● **Task directions**:
As the lines appear below, please set them down exactly, starting at the first and finishing with the one containing "for entry in".

● **Supplied records**:

┌────────

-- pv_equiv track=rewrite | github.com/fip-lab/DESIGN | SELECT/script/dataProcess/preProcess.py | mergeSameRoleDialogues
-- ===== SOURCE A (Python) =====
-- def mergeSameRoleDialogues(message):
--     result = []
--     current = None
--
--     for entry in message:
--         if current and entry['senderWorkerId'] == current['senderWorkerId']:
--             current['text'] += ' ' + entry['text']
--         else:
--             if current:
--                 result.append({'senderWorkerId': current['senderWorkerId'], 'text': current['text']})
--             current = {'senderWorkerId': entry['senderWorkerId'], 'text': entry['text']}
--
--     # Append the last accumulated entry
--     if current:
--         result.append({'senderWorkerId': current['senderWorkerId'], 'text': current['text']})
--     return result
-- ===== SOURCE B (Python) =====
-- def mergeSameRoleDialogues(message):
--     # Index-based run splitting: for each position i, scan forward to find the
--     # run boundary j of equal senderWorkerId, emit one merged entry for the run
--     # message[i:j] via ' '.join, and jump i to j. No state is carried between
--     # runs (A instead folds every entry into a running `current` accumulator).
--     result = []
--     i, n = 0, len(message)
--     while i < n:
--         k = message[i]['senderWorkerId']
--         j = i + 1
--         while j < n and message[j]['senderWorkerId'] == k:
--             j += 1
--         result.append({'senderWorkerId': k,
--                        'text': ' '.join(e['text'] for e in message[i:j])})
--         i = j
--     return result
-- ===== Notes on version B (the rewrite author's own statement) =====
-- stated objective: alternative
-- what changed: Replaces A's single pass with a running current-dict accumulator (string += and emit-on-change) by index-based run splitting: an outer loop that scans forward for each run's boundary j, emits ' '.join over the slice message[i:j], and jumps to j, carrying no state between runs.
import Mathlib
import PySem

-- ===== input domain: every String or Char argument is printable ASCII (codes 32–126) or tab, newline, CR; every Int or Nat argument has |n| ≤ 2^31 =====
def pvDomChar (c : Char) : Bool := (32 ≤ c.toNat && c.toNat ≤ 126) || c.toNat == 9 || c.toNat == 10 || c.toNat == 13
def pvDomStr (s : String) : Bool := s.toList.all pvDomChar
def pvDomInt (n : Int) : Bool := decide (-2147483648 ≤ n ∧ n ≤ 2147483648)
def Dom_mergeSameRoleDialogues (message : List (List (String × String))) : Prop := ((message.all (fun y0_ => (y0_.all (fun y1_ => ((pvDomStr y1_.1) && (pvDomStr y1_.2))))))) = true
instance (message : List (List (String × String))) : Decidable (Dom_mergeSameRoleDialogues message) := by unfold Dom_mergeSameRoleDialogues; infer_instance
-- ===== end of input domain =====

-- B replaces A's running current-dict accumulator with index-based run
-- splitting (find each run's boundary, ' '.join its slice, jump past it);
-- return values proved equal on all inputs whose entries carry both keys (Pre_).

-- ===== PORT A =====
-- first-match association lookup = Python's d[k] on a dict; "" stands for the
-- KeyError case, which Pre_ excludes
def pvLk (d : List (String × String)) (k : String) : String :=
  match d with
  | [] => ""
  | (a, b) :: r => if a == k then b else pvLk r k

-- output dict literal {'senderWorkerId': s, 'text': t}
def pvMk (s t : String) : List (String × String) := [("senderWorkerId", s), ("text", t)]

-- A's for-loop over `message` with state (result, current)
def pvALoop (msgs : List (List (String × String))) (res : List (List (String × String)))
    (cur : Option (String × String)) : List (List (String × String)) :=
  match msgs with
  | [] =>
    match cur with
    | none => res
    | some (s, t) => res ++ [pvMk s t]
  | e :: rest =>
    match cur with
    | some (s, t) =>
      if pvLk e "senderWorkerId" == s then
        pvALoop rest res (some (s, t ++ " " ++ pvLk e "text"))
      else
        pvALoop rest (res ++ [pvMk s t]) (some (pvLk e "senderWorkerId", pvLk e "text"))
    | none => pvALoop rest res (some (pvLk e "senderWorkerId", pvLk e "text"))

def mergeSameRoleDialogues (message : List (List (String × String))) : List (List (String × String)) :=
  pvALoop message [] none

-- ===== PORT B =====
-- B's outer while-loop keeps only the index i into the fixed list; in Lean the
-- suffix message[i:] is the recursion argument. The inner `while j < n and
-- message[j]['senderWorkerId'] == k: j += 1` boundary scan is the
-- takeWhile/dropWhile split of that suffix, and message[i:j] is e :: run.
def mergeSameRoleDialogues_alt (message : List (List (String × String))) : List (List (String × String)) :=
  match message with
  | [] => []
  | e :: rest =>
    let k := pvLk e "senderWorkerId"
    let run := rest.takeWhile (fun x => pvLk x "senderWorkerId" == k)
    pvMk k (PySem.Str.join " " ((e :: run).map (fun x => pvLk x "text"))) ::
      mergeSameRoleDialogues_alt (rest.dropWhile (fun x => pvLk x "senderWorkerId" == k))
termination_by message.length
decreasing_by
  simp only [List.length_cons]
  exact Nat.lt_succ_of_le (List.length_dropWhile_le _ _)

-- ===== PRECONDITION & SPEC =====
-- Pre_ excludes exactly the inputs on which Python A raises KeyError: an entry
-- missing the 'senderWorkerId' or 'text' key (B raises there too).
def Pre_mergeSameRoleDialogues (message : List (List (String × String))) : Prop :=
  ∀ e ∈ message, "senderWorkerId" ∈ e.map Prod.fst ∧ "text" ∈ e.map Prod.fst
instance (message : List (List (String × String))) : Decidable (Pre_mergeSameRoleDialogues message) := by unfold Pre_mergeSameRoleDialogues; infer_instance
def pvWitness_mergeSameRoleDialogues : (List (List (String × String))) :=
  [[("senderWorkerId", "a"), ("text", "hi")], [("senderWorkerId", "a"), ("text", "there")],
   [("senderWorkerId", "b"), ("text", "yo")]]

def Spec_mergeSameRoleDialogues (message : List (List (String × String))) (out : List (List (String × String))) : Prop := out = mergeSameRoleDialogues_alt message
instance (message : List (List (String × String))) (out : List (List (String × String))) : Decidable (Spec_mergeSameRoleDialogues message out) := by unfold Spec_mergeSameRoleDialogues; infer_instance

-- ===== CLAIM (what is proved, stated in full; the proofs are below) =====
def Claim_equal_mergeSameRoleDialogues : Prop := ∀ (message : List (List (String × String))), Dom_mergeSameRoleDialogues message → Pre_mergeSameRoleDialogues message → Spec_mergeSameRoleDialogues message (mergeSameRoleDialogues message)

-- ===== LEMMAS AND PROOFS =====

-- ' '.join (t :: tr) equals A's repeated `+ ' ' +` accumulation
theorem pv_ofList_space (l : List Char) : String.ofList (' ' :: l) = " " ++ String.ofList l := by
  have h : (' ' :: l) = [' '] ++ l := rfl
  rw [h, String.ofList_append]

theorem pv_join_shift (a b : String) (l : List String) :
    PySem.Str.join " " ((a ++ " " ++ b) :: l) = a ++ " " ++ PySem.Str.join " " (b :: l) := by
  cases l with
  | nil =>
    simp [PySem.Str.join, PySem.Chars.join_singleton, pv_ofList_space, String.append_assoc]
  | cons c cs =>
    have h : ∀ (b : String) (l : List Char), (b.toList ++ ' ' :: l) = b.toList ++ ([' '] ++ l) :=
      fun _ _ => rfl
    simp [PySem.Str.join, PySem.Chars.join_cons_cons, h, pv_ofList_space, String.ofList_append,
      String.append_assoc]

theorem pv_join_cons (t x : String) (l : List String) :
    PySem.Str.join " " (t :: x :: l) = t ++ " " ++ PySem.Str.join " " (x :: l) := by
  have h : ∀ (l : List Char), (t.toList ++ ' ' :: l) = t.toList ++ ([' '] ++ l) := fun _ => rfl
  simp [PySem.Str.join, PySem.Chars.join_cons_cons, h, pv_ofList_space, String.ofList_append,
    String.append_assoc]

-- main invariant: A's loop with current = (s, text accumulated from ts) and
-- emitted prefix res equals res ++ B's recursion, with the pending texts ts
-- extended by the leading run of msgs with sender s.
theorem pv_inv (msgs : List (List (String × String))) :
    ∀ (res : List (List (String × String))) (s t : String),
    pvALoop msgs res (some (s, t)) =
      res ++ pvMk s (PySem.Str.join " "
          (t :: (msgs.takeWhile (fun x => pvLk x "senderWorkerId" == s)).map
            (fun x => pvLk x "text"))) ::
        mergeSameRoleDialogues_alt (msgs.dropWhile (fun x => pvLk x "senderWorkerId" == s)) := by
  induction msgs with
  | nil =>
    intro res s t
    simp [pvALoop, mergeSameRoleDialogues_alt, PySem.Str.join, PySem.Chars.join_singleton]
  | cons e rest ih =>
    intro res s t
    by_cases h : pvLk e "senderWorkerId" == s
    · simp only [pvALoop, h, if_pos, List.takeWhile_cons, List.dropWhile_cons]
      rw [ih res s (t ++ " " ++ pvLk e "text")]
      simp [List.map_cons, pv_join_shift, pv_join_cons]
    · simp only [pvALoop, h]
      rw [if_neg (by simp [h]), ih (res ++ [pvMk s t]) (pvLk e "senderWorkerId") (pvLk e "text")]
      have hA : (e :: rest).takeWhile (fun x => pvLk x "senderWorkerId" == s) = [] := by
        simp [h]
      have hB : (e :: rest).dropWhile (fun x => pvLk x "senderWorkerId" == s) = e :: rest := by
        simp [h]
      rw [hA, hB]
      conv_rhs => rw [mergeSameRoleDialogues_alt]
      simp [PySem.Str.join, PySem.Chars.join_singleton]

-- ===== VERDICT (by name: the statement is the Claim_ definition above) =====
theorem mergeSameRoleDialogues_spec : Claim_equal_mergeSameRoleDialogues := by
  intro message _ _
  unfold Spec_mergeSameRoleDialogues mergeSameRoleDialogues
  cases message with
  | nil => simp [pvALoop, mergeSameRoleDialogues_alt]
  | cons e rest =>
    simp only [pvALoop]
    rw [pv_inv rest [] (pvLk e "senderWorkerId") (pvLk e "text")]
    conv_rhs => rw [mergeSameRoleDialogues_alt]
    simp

└────────

● **Exercise response**:
-- pv_equiv track=rewrite | github.com/fip-lab/DESIGN | SELECT/script/dataProcess/preProcess.py | mergeSameRoleDialogues
-- ===== SOURCE A (Python) =====
-- def mergeSameRoleDialogues(message):
--     result = []
--     current = None
--
--     for entry in message:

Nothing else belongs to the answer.